I initially wondered at the extreme valuation of Mendeley (http://scholarlykitchen.sspnet.org/2013/04/08/a-matter-of-perspective-elsevier-acquires-mendeley-or-mendeley-sells-itself-to-elsevier/), but now I get it. Libraries don’t give Elsevier the data it wants, so it bought a library full of user data, and one that is growing all the time. It’s living up to the old adage, “If something is free, you are the product.” Adding Mendeley data to its own data, and using techniques that are the norm in sophisticated e-commerce like those mentioned above, could give them quite a bit of data. And when computer fingerprinting, Mendeley usage data, and login data are combined, it’s likely pretty easy to tell who is doing what, and even who they are.

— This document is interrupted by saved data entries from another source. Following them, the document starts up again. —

-- pv_equiv track=rewrite | github.com/ward-tech-solutions/ward-flux-credobank | monitoring/snmp/oids.py | classify_device_type
-- ===== SOURCE A (Python) =====
-- def classify_device_type(sys_descr: str) -> str:
--     """
--     Classify device type based on sysDescr
--
--     Args:
--         sys_descr: System description string
--
--     Returns:
--         Device type classification
--     """
--     sys_descr_lower = sys_descr.lower()
--
--     # Router detection
--     if any(keyword in sys_descr_lower for keyword in ["router", "cisco ios"]):
--         return "router"
--
--     # Switch detection
--     if any(keyword in sys_descr_lower for keyword in ["switch", "catalyst", "procurve"]):
--         return "switch"
--
--     # Firewall detection
--     if any(keyword in sys_descr_lower for keyword in ["firewall", "fortigate", "asa", "srx", "checkpoint", "palo alto"]):
--         return "firewall"
--
--     # Server detection - Linux
--     if any(keyword in sys_descr_lower for keyword in ["linux", "ubuntu", "centos", "debian", "redhat", "fedora"]):
--         return "server-linux"
--
--     # Server detection - Windows
--     if "windows" in sys_descr_lower:
--         return "server-windows"
--
--     # Network appliances
--     if any(keyword in sys_descr_lower for keyword in ["wireless", "wlan", "access point", "ap"]):
--         return "wireless-ap"
--
--     # UPS
--     if any(keyword in sys_descr_lower for keyword in ["ups", "apc", "eaton"]):
--         return "ups"
--
--     # Printer
--     if "printer" in sys_descr_lower:
--         return "printer"
--
--     # Generic fallback
--     return "generic"
-- ===== SOURCE B (Python) =====
-- # Flat keyword->priority table; one full scan keeping the minimum matching
-- # priority, then index into the label array (no short-circuit if-chain).
-- LABELS = ["router", "switch", "firewall", "server-linux", "server-windows",
--           "wireless-ap", "ups", "printer", "generic"]
--
-- KEYWORDS = [
--     ("router", 0), ("cisco ios", 0),
--     ("switch", 1), ("catalyst", 1), ("procurve", 1),
--     ("firewall", 2), ("fortigate", 2), ("asa", 2), ("srx", 2),
--     ("checkpoint", 2), ("palo alto", 2),
--     ("linux", 3), ("ubuntu", 3), ("centos", 3), ("debian", 3),
--     ("redhat", 3), ("fedora", 3),
--     ("windows", 4),
--     ("wireless", 5), ("wlan", 5), ("access point", 5), ("ap", 5),
--     ("ups", 6), ("apc", 6), ("eaton", 6),
--     ("printer", 7),
-- ]
--
--
-- def classify_device_type(sys_descr: str) -> str:
--     s = sys_descr.lower()
--     best = 8  # index of "generic"
--     for kw, prio in KEYWORDS:
--         if kw in s:
--             best = min(best, prio)
--     return LABELS[best]
-- ===== Notes on version B (the rewrite author's own statement) =====
-- stated objective: alternative
-- what changed: Replaces the short-circuit if-chain over per-category keyword groups by a flat keyword-to-priority table scanned in full with a min accumulator, then indexing a label array; correctness relies on min over grouped priorities picking the first matching category.
import Mathlib
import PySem

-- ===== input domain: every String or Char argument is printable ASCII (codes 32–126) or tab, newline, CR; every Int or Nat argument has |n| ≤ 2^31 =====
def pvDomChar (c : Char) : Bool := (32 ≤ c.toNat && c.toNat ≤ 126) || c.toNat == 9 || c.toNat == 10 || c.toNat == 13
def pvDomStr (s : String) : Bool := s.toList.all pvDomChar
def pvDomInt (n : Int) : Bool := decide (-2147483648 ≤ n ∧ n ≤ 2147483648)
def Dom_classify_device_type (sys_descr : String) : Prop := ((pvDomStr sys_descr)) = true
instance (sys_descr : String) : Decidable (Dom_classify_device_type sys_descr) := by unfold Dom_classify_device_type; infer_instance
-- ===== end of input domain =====

-- B replaces A's unrolled short-circuit if-chain by a flat keyword→priority table scanned in full
-- with a min accumulator, indexing a label array (alternative decomposition, same cost).


-- ===== PORT A =====
def classify_device_type (sys_descr : String) : String :=
  let sys_descr_lower := PySem.Str.lower sys_descr
  if ["router", "cisco ios"].any (fun k => PySem.Str.isIn k sys_descr_lower) then "router"
  else if ["switch", "catalyst", "procurve"].any (fun k => PySem.Str.isIn k sys_descr_lower) then "switch"
  else if ["firewall", "fortigate", "asa", "srx", "checkpoint", "palo alto"].any (fun k => PySem.Str.isIn k sys_descr_lower) then "firewall"
  else if ["linux", "ubuntu", "centos", "debian", "redhat", "fedora"].any (fun k => PySem.Str.isIn k sys_descr_lower) then "server-linux"
  else if PySem.Str.isIn "windows" sys_descr_lower then "server-windows"
  else if ["wireless", "wlan", "access point", "ap"].any (fun k => PySem.Str.isIn k sys_descr_lower) then "wireless-ap"
  else if ["ups", "apc", "eaton"].any (fun k => PySem.Str.isIn k sys_descr_lower) then "ups"
  else if PySem.Str.isIn "printer" sys_descr_lower then "printer"
  else "generic"

-- ===== PORT B =====
def pvLabels : List String :=
  ["router", "switch", "firewall", "server-linux", "server-windows",
   "wireless-ap", "ups", "printer", "generic"]

def pvKeywords : List (String × Nat) :=
  [ ("router", 0), ("cisco ios", 0),
    ("switch", 1), ("catalyst", 1), ("procurve", 1),
    ("firewall", 2), ("fortigate", 2), ("asa", 2), ("srx", 2),
    ("checkpoint", 2), ("palo alto", 2),
    ("linux", 3), ("ubuntu", 3), ("centos", 3), ("debian", 3),
    ("redhat", 3), ("fedora", 3),
    ("windows", 4),
    ("wireless", 5), ("wlan", 5), ("access point", 5), ("ap", 5),
    ("ups", 6), ("apc", 6), ("eaton", 6),
    ("printer", 7) ]

def classify_device_type_alt (sys_descr : String) : String :=
  let s := PySem.Str.lower sys_descr
  let best := pvKeywords.foldl
    (fun best kp => if PySem.Str.isIn kp.1 s then min best kp.2 else best) 8
  pvLabels.getD best "generic"

-- ===== PRECONDITION & SPEC =====
def Spec_classify_device_type (sys_descr : String) (out : String) : Prop := out = classify_device_type_alt sys_descr
instance (sys_descr : String) (out : String) : Decidable (Spec_classify_device_type sys_descr out) := by unfold Spec_classify_device_type; infer_instance

-- ===== CLAIM (what is proved, stated in full; the proofs are below) =====
def Claim_equal_classify_device_type : Prop := ∀ (sys_descr : String), Dom_classify_device_type sys_descr → Spec_classify_device_type sys_descr (classify_device_type sys_descr)

-- ===== LEMMAS AND PROOFS =====

-- one priority group of the flat table: folding it takes the accumulator to
-- min acc p iff any of its keywords satisfies f, else leaves it unchanged
theorem pv_fold_group (f : String → Bool) (p : Nat) (ks : List String) (acc : Nat) :
    (ks.map (fun k => (k, p))).foldl
      (fun best kp => if f kp.1 then min best kp.2 else best) acc
    = if ks.any f then min acc p else acc := by
  induction ks generalizing acc with
  | nil => simp
  | cons k rest ih =>
    simp only [List.map, List.foldl, List.any_cons, Bool.or_eq_true]
    rw [ih]
    by_cases hk : f k = true <;> by_cases hr : rest.any f = true <;>
      simp [hk, hr]

theorem pvKeywords_groups :
    pvKeywords =
      (["router", "cisco ios"].map (fun k => (k, 0))) ++
      (["switch", "catalyst", "procurve"].map (fun k => (k, 1))) ++
      (["firewall", "fortigate", "asa", "srx", "checkpoint", "palo alto"].map (fun k => (k, 2))) ++
      (["linux", "ubuntu", "centos", "debian", "redhat", "fedora"].map (fun k => (k, 3))) ++
      (["windows"].map (fun k => (k, 4))) ++
      (["wireless", "wlan", "access point", "ap"].map (fun k => (k, 5))) ++
      (["ups", "apc", "eaton"].map (fun k => (k, 6))) ++
      (["printer"].map (fun k => (k, 7))) := rfl

-- A's if-chain equals B's min-fold followed by the label lookup, for any keyword test f
theorem pv_chain_eq_fold (f : String → Bool) :
    (if ["router", "cisco ios"].any f then "router"
     else if ["switch", "catalyst", "procurve"].any f then "switch"
     else if ["firewall", "fortigate", "asa", "srx", "checkpoint", "palo alto"].any f then "firewall"
     else if ["linux", "ubuntu", "centos", "debian", "redhat", "fedora"].any f then "server-linux"
     else if f "windows" then "server-windows"
     else if ["wireless", "wlan", "access point", "ap"].any f then "wireless-ap"
     else if ["ups", "apc", "eaton"].any f then "ups"
     else if f "printer" then "printer"
     else "generic")
    = pvLabels.getD
        (pvKeywords.foldl (fun best kp => if f kp.1 then min best kp.2 else best) 8) "generic" := by
  rw [pvKeywords_groups]
  simp only [List.foldl_append, pv_fold_group]
  by_cases h1 : (["router", "cisco ios"] : List String).any f = true <;>
  by_cases h2 : (["switch", "catalyst", "procurve"] : List String).any f = true <;>
  by_cases h3 : (["firewall", "fortigate", "asa", "srx", "checkpoint", "palo alto"] : List String).any f = true <;>
  by_cases h4 : (["linux", "ubuntu", "centos", "debian", "redhat", "fedora"] : List String).any f = true <;>
  by_cases h5 : f "windows" = true <;>
  by_cases h6 : (["wireless", "wlan", "access point", "ap"] : List String).any f = true <;>
  by_cases h7 : (["ups", "apc", "eaton"] : List String).any f = true <;>
  by_cases h8 : f "printer" = true <;>
    simp [h1, h2, h3, h4, h5, h6, h7, h8, pvLabels]

-- ===== VERDICT (by name: the statement is the Claim_ definition above) =====
theorem classify_device_type_spec : Claim_equal_classify_device_type := by
  intro str _
  unfold Spec_classify_device_type
  show classify_device_type str = classify_device_type_alt str
  simp only [classify_device_type, classify_device_type_alt]
  exact pv_chain_eq_fold (fun k => PySem.Str.isIn k (PySem.Str.lower str))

Now, does it make sense to go to this level of granularity? It might, especially if computers can do it quickly, cheaply, and easily. Let’s pretend I’m Elsevier. If I get you to login to Mendeley at work and at home, I get a lot more information than just your login if I want. I can tell what browser you’re using, the bit-depth on your monitor, your IP address, the version of OS you’re using (and what OS you’re using), and a few other things. Add this to my data mix, and when you go to a journal of mine through a supposedly anonymous proxied site license, I could backtrack through the data and cross-reference login data from Mendeley to see who you are. Suddenly, I know who you are, what institution you’re affiliated with, and so forth. Over time, I know most of the individuals using that site license. It has the potential to be pretty non-anonymous. Cross-tab this all with a nice third-party data set using 1-3 non-threatening variables (postal code, age, email, phone), and you can see a lot more.

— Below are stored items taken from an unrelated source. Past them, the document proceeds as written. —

-- pv_equiv track=rewrite | github.com/fzjawed/Swap-Consecutive-Index-Pairs | Swap-Consecutive-Index-Unaccepted.py | solve
-- ===== SOURCE A (Python) =====
-- def solve(nums):
--     visited = []
--     for i in range(len(nums)):
--         for j in range(i+1,len(nums)):
--             if (i % 2 == 0) and (j % 2 == 0) and i not in visited and j not in visited:
--                 nums[i], nums[j] = nums[j], nums[i]
--                 visited.append(i)
--                 visited.append(j)
--             elif (i % 2 != 0) and (j % 2 != 0) and i not in visited and j not in visited:
--                 nums[i], nums[j] = nums[j], nums[i]
--                 visited.append(i)
--                 visited.append(j)
--     return nums
-- ===== SOURCE B (Python) =====
-- def solve(nums):
--     # O(n): rebuild in 4-chunks [a,b,c,d] -> [c,d,a,b]; a 3-chunk tail -> [c,b,a];
--     # shorter tails unchanged. Mutates nums in place like A and returns it.
--     out = []
--     for k in range(0, len(nums), 4):
--         chunk = nums[k:k+4]
--         if len(chunk) == 4:
--             out += [chunk[2], chunk[3], chunk[0], chunk[1]]
--         elif len(chunk) == 3:
--             out += [chunk[2], chunk[1], chunk[0]]
--         else:
--             out += chunk
--     nums[:] = out
--     return nums
-- ===== Notes on version B (the rewrite author's own statement) =====
-- stated objective: faster
-- what changed: Replaced the O(n^3) double loop with a visited-list membership scan by a single pass over 4-element chunks that emits [c,d,a,b] per chunk ([c,b,a] for a 3-element tail), with no visited bookkeeping.
import Mathlib
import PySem

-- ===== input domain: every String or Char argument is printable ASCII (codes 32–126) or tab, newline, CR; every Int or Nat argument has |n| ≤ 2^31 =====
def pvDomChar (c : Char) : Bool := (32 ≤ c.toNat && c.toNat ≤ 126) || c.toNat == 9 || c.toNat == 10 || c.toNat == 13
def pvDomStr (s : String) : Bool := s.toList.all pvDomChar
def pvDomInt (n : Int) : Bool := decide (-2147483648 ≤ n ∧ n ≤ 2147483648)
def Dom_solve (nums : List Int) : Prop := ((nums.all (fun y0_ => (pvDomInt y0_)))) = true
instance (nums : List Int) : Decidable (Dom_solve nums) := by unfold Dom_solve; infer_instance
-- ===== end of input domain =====

-- B replaces A's cubic double loop with a visited list by one pass over 4-element chunks (asymptotic speed-up).
-- A mutates its argument in place (B's Python mimics that); the equivalence proved here is about the return value.

-- ===== PORT A =====
-- nums[i], nums[j] = nums[j], nums[i]  (here always 0 ≤ i < j < len, so plain getD/set is exact)
def pySwap (l : List Int) (i j : Nat) : List Int :=
  let vi := l.getD i 0
  let vj := l.getD j 0
  (l.set i vj).set j vi

-- one inner-loop step: the if/elif/else body for given i, state (nums, visited)
def stepA (i : Nat) (st : List Int × List Nat) (j : Nat) : List Int × List Nat :=
  if i % 2 = 0 ∧ j % 2 = 0 ∧ i ∉ st.2 ∧ j ∉ st.2 then
    (pySwap st.1 i j, st.2 ++ [i, j])
  else if i % 2 ≠ 0 ∧ j % 2 ≠ 0 ∧ i ∉ st.2 ∧ j ∉ st.2 then
    (pySwap st.1 i j, st.2 ++ [i, j])
  else st

-- the two nested for-loops, n = len(nums) fixed throughout
def outerA (n : Nat) (st : List Int × List Nat) (is_ : List Nat) : List Int × List Nat :=
  is_.foldl (fun st i => (List.range' (i+1) (n - (i+1))).foldl (stepA i) st) st

def solve (nums : List Int) : List Int :=
  (outerA nums.length (nums, []) (List.range nums.length)).1

-- ===== PORT B =====
-- one pass over 4-chunks: [a,b,c,d]++rest -> [c,d,a,b]++…, a 3-element tail -> [c,b,a], shorter tail unchanged
def solve_alt (nums : List Int) : List Int :=
  match nums with
  | a :: b :: c :: d :: rest => c :: d :: a :: b :: solve_alt rest
  | [a, b, c] => [c, b, a]
  | other => other

-- ===== PRECONDITION & SPEC =====
def Spec_solve (nums : List Int) (out : List Int) : Prop := out = solve_alt nums
instance (nums : List Int) (out : List Int) : Decidable (Spec_solve nums out) := by unfold Spec_solve; infer_instance

-- ===== CLAIM (what is proved, stated in full; the proofs are below) =====
def Claim_equal_solve : Prop := ∀ (nums : List Int), Dom_solve nums → Spec_solve nums (solve nums)

-- ===== LEMMAS AND PROOFS =====

-- once i is in visited, the rest of the inner loop does nothing
lemma inner_id (i : Nat) : ∀ (b a : Nat) (st : List Int × List Nat), i ∈ st.2 →
    (List.range' a b).foldl (stepA i) st = st := by
  intro b
  induction b with
  | zero => intro a st _; rfl
  | succ b ih =>
    intro a st hi
    rw [List.range'_succ, List.foldl_cons]
    have : stepA i st a = st := by
      unfold stepA
      rw [if_neg, if_neg]
      · rintro ⟨-, -, h, -⟩; exact h hi
      · rintro ⟨-, -, h, -⟩; exact h hi
    rw [this]
    exact ih _ _ hi

lemma stepA_skip (i j : Nat) (st : List Int × List Nat)
    (h1 : ¬ (i % 2 = 0 ∧ j % 2 = 0)) (h2 : ¬ (i % 2 ≠ 0 ∧ j % 2 ≠ 0)) : stepA i st j = st := by
  unfold stepA
  rw [if_neg, if_neg]
  · rintro ⟨a1, a2, -, -⟩; exact h2 ⟨a1, a2⟩
  · rintro ⟨a1, a2, -, -⟩; exact h1 ⟨a1, a2⟩

lemma stepA_swap (i j : Nat) (st : List Int × List Nat)
    (hp : i % 2 = j % 2) (hi : i ∉ st.2) (hj : j ∉ st.2) :
    stepA i st j = (pySwap st.1 i j, st.2 ++ [i, j]) := by
  unfold stepA
  by_cases he : i % 2 = 0
  · rw [if_pos ⟨he, hp ▸ he, hi, hj⟩]
  · rw [if_neg, if_pos ⟨he, hp ▸ he, hi, hj⟩]
    rintro ⟨a1, -, -, -⟩; exact he a1

-- swapping at offset p.length acts inside the suffix
lemma pySwap_shift : ∀ (p t : List Int) (i j : Nat),
    pySwap (p ++ t) (p.length + i) (p.length + j) = p ++ pySwap t i j := by
  intro p
  induction p with
  | nil => intro t i j; simp [pySwap]
  | cons x p ih =>
    intro t i j
    have h1 : (x :: p).length + i = (p.length + i) + 1 := by simp [Nat.add_right_comm]
    have h2 : (x :: p).length + j = (p.length + j) + 1 := by simp [Nat.add_right_comm]
    simp only [List.cons_append, pySwap, h1, h2, List.getD_cons_succ, List.set_cons_succ]
    have := ih t i j
    simp only [pySwap] at this
    rw [this]

-- the outer loop from an even offset q = p.length, with visited = {0,…,q-1}, rewrites the suffix by solve_alt
lemma mainA : ∀ (m : Nat) (t p : List Int) (v : List Nat) (q : Nat), t.length = m →
    q = p.length → q % 2 = 0 → (∀ x, x ∈ v ↔ x < q) →
    outerA (q + t.length) (p ++ t, v) (List.range' q t.length)
      = (p ++ solve_alt t, (outerA (q + t.length) (p ++ t, v) (List.range' q t.length)).2) := by
  intro m
  induction m using Nat.strong_induction_on with
  | _ m ih =>
    intro t p v q hm hq hpar hv
    have hm0 : q ∉ v := fun h => absurd ((hv _).mp h) (by omega)
    have hm2 : q + 2 ∉ v := fun h => absurd ((hv _).mp h) (by omega)
    match t with
    | [] => simp [outerA, solve_alt]
    | [a] =>
      simp only [List.length_cons, List.length_nil]
      rw [show List.range' q 1 = [q] from rfl]
      simp only [outerA, List.foldl_cons, List.foldl_nil]
      rw [show q + 1 - (q + 1) = 0 from by omega, List.range'_zero, List.foldl_nil]
      simp [solve_alt]
    | [a, b] =>
      simp only [List.length_cons, List.length_nil]
      rw [show List.range' q 2 = [q, q+1] from rfl]
      simp only [outerA, List.foldl_cons, List.foldl_nil]
      rw [show q + 2 - (q + 1) = 1 from by omega,
        show q + 2 - (q + 1 + 1) = 0 from by omega,
        show List.range' (q+1) 1 = [q+1] from rfl, List.range'_zero,
        List.foldl_cons, List.foldl_nil, List.foldl_nil,
        stepA_skip q (q+1) _ (by omega) (by omega)]
      simp [solve_alt]
    | [a, b, c] =>
      simp only [List.length_cons, List.length_nil]
      rw [show List.range' q 3 = [q, q+1, q+2] from rfl]
      simp only [outerA, List.foldl_cons, List.foldl_nil]
      rw [show q + 3 - (q + 1) = 2 from by omega,
        show q + 3 - (q + 1 + 1) = 1 from by omega,
        show q + 3 - (q + 2 + 1) = 0 from by omega,
        show List.range' (q+1) 2 = [q+1, q+2] from rfl,
        show List.range' (q+2) 1 = [q+2] from rfl, List.range'_zero]
      simp only [List.foldl_cons, List.foldl_nil]
      have h1 : stepA q (p ++ [a, b, c], v) (q+1) = (p ++ [a, b, c], v) :=
        stepA_skip q (q+1) _ (by omega) (by omega)
      have h2 : stepA q (p ++ [a, b, c], v) (q+2)
          = (pySwap (p ++ [a, b, c]) q (q+2), v ++ [q, q+2]) :=
        stepA_swap q (q+2) _ (by omega) hm0 hm2
      rw [h1, h2]
      have h3 : stepA (q+1) (pySwap (p ++ [a, b, c]) q (q+2), v ++ [q, q+2]) (q+2)
          = (pySwap (p ++ [a, b, c]) q (q+2), v ++ [q, q+2]) :=
        stepA_skip (q+1) (q+2) _ (by omega) (by omega)
      rw [h3]
      have hs : pySwap (p ++ [a, b, c]) q (q+2) = p ++ [c, b, a] := by
        subst hq
        have := pySwap_shift p [a, b, c] 0 2
        simpa [pySwap] using this
      rw [hs]
      simp [solve_alt]
    | a :: b :: c :: d :: rest =>
      have hlen : rest.length < m := by
        simp only [List.length_cons] at hm; omega
      simp only [List.length_cons]
      rw [show rest.length + 1 + 1 + 1 + 1 = rest.length + 4 from by omega]
      rw [show List.range' q (rest.length + 4)
            = q :: (q+1) :: (q+2) :: (q+3) :: List.range' (q+4) rest.length from rfl]
      simp only [outerA, List.foldl_cons]
      rw [show q+1+1 = q+2 from by omega, show q+2+1 = q+3 from by omega,
        show q+3+1 = q+4 from by omega,
        show q + (rest.length + 4) - (q+1) = rest.length + 3 from by omega,
        show q + (rest.length + 4) - (q+2) = rest.length + 2 from by omega,
        show q + (rest.length + 4) - (q+3) = rest.length + 1 from by omega,
        show q + (rest.length + 4) - (q+4) = rest.length from by omega,
        show List.range' (q+1) (rest.length + 3)
            = (q+1) :: (q+2) :: List.range' (q+3) (rest.length + 1) from rfl,
        show List.range' (q+2) (rest.length + 2)
            = (q+2) :: (q+3) :: List.range' (q+4) rest.length from rfl]
      simp only [List.foldl_cons]
      -- i = q : skip j = q+1, swap at j = q+2, then i is visited
      have h1 : stepA q (p ++ (a :: b :: c :: d :: rest), v) (q+1)
          = (p ++ (a :: b :: c :: d :: rest), v) :=
        stepA_skip q (q+1) _ (by omega) (by omega)
      have h2 : stepA q (p ++ (a :: b :: c :: d :: rest), v) (q+2)
          = (pySwap (p ++ (a :: b :: c :: d :: rest)) q (q+2), v ++ [q, q+2]) :=
        stepA_swap q (q+2) _ (by omega) hm0 hm2
      rw [h1, h2]
      have h3 := inner_id q (rest.length + 1) (q+3)
        (pySwap (p ++ (a :: b :: c :: d :: rest)) q (q+2), v ++ [q, q+2]) (by simp)
      rw [h3]
      -- i = q+1 : skip j = q+2, swap at j = q+3, then i is visited
      have h4 : stepA (q+1) (pySwap (p ++ (a :: b :: c :: d :: rest)) q (q+2), v ++ [q, q+2]) (q+2)
          = (pySwap (p ++ (a :: b :: c :: d :: rest)) q (q+2), v ++ [q, q+2]) :=
        stepA_skip (q+1) (q+2) _ (by omega) (by omega)
      rw [h4]
      have hnm1 : q + 1 ∉ v ++ [q, q+2] := by
        intro h
        rcases List.mem_append.mp h with h | h
        · exact absurd ((hv _).mp h) (by omega)
        · simp only [List.mem_cons, List.not_mem_nil, or_false] at h; omega
      have hnm3 : q + 3 ∉ v ++ [q, q+2] := by
        intro h
        rcases List.mem_append.mp h with h | h
        · exact absurd ((hv _).mp h) (by omega)
        · simp only [List.mem_cons, List.not_mem_nil, or_false] at h; omega
      have h5 : stepA (q+1) (pySwap (p ++ (a :: b :: c :: d :: rest)) q (q+2), v ++ [q, q+2]) (q+3)
          = (pySwap (pySwap (p ++ (a :: b :: c :: d :: rest)) q (q+2)) (q+1) (q+3),
             (v ++ [q, q+2]) ++ [q+1, q+3]) :=
        stepA_swap (q+1) (q+3) _ (by omega) hnm1 hnm3
      rw [h5]
      have h6 := inner_id (q+1) rest.length (q+4)
        (pySwap (pySwap (p ++ (a :: b :: c :: d :: rest)) q (q+2)) (q+1) (q+3),
         (v ++ [q, q+2]) ++ [q+1, q+3]) (by simp)
      rw [h6]
      -- i = q+2 and i = q+3 are visited: their whole inner loops do nothing
      have h7 := inner_id (q+2) (rest.length + 1) (q+3)
        (pySwap (pySwap (p ++ (a :: b :: c :: d :: rest)) q (q+2)) (q+1) (q+3),
         (v ++ [q, q+2]) ++ [q+1, q+3]) (by simp)
      rw [h7]
      have h8 := inner_id (q+3) rest.length (q+4)
        (pySwap (pySwap (p ++ (a :: b :: c :: d :: rest)) q (q+2)) (q+1) (q+3),
         (v ++ [q, q+2]) ++ [q+1, q+3]) (by simp)
      rw [h8]
      -- compute the two swaps
      have hs1 : pySwap (p ++ (a :: b :: c :: d :: rest)) q (q+2)
          = p ++ (c :: b :: a :: d :: rest) := by
        subst hq
        have := pySwap_shift p (a :: b :: c :: d :: rest) 0 2
        simpa [pySwap] using this
      have hs2 : pySwap (p ++ (c :: b :: a :: d :: rest)) (q+1) (q+3)
          = p ++ (c :: d :: a :: b :: rest) := by
        subst hq
        have := pySwap_shift p (c :: b :: a :: d :: rest) 1 3
        simpa [pySwap] using this
      rw [hs1, hs2]
      -- recurse on rest with p' = p ++ [c, d, a, b]
      have hrec := ih rest.length hlen rest (p ++ [c, d, a, b])
        ((v ++ [q, q+2]) ++ [q+1, q+3]) (q+4) rfl
        (by simp; omega) (by omega)
        (by intro x
            simp only [List.mem_append, List.mem_cons, List.not_mem_nil, or_false, hv x]
            omega)
      rw [show (p ++ [c, d, a, b]) ++ rest = p ++ (c :: d :: a :: b :: rest) from by simp] at hrec
      rw [show q + 4 + rest.length = q + (rest.length + 4) from by omega] at hrec
      simp only [outerA] at hrec
      rw [hrec]
      simp [solve_alt]

-- ===== VERDICT (by name: the statement is the Claim_ definition above) =====
theorem solve_spec : Claim_equal_solve := by
  intro nums _
  unfold Spec_solve solve
  have h := mainA nums.length nums [] [] 0 rfl rfl (by omega) (by simp)
  rw [List.range_eq_range']
  simp only [List.nil_append, Nat.zero_add] at h
  rw [h]
-- pv_equiv track=rewrite | github.com/AstraZeneca/ontoverse-kg-choreographer | src/kgs_rnd_ontoverse/utils/networkx.py | count_occupancy_THG
-- ===== SOURCE A (Python) =====
-- def count_occupancy_THG(
--     topicGraphLevelNodes: dict[int, list[int]],
--     item_collection_dict: dict[int, list[int]],
-- ) -> dict[int, dict[int, int]]:
--     """
--     Count the number of times each item appears at each level of the Topic Hierarchy Graph (THG).
--
--     :param topicGraphLevelNodes: dictionary mapping levels to topic nodes.
--     :param item_collection_dict: dictionary mapping item IDs to topics.
--     :return: dictionary with item IDs and their occupancy counts at each level.
--     """
--     multiOccupancyCounts = {}
--     # for item_id, topicCollection in item_collection_dict.items():
--     # itemLevelCounts = {
--     #     level: topicCollection.count(topic)
--     #     for level, levelNodes in topicGraphLevelNodes.items()
--     #     for topic in topicCollection if topic in levelNodes
--     # }
--     # multiOccupancyCounts[item_id] = itemLevelCounts
--     # this contains a dict for each paper with counts per level of the THG
--     for itemID in list(item_collection_dict.keys()):
--         itemLevelCounts = dict()
--         topicCollection = item_collection_dict[itemID]
--         # iterate through this and convert into the level count dict
--         for topic in topicCollection:
--             if topic == "ROOT":
--                 pass
--             else:
--                 # map topic to level using topicGraphLevelNodes
--                 for level in list(topicGraphLevelNodes.keys()):
--                     levelTopiclist = topicGraphLevelNodes[level]
--                     if topic in levelTopiclist:
--                         # if there's already a count in the level
--                         if level in itemLevelCounts:
--                             itemLevelCounts[level] += 1
--                         # if there isn't a count already in the level
--                         else:
--                             itemLevelCounts[level] = 1
--                     # if the topic isn't in the current level
--                     else:
--                         pass
--         multiOccupancyCounts[itemID] = itemLevelCounts
--     return multiOccupancyCounts
-- ===== SOURCE B (Python) =====
-- def count_occupancy_THG(
--     topicGraphLevelNodes: dict[int, list[int]],
--     item_collection_dict: dict[int, list[int]],
-- ) -> dict[int, dict[int, int]]:
--     # Inverted index: topic -> list of levels containing it (each level once, in level order).
--     topic_levels = {}
--     for level, levelNodes in topicGraphLevelNodes.items():
--         for topic in dict.fromkeys(levelNodes):
--             topic_levels.setdefault(topic, []).append(level)
--     multiOccupancyCounts = {}
--     for itemID, topicCollection in item_collection_dict.items():
--         itemLevelCounts = {}
--         for topic in dict.fromkeys(topicCollection):
--             k = topicCollection.count(topic)
--             for level in topic_levels.get(topic, ()):
--                 itemLevelCounts[level] = itemLevelCounts.get(level, 0) + k
--         multiOccupancyCounts[itemID] = itemLevelCounts
--     return multiOccupancyCounts
-- ===== Notes on version B (the rewrite author's own statement) =====
-- stated objective: faster
-- what changed: B builds a topic->levels inverted index over topicGraphLevelNodes once and, per item, groups duplicate topics (one count per distinct topic), so each item's level counts come from direct index lookups instead of A's scan of every level's node list for every topic occurrence.
import Mathlib
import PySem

Elsevier isn’t the only one thinking like this. We all are. Digital Science has to be, too. Getting past “anonymous” is a big issue for the industry, and we can do it now.

Is it non-threatening? Probably. But I don’t think digital products, in aggregate, are quite as anonymous as we believe, and they’re getting less anonymous all the time.

How much would Pfizer pay to know what papers scientists at Novartis are reading and vice versa? There may be a new business model here…

The business model could be a shakedown. A company could say that they WILL reveal what researchers are looking at unless you pay it to turn that feature off. I am sure the pharmaceutical companies have thought about this extensively.

Which gets back to the notion of “privacy is the new luxury.” Would you pay extra for a private version of Facebook where you could control what’s done with your information and you are never sold out to advertisers? Would you pay extra for a private subscription to a journal where your usage is not tracked and data on what you’re reading is not sold to the highest bidder?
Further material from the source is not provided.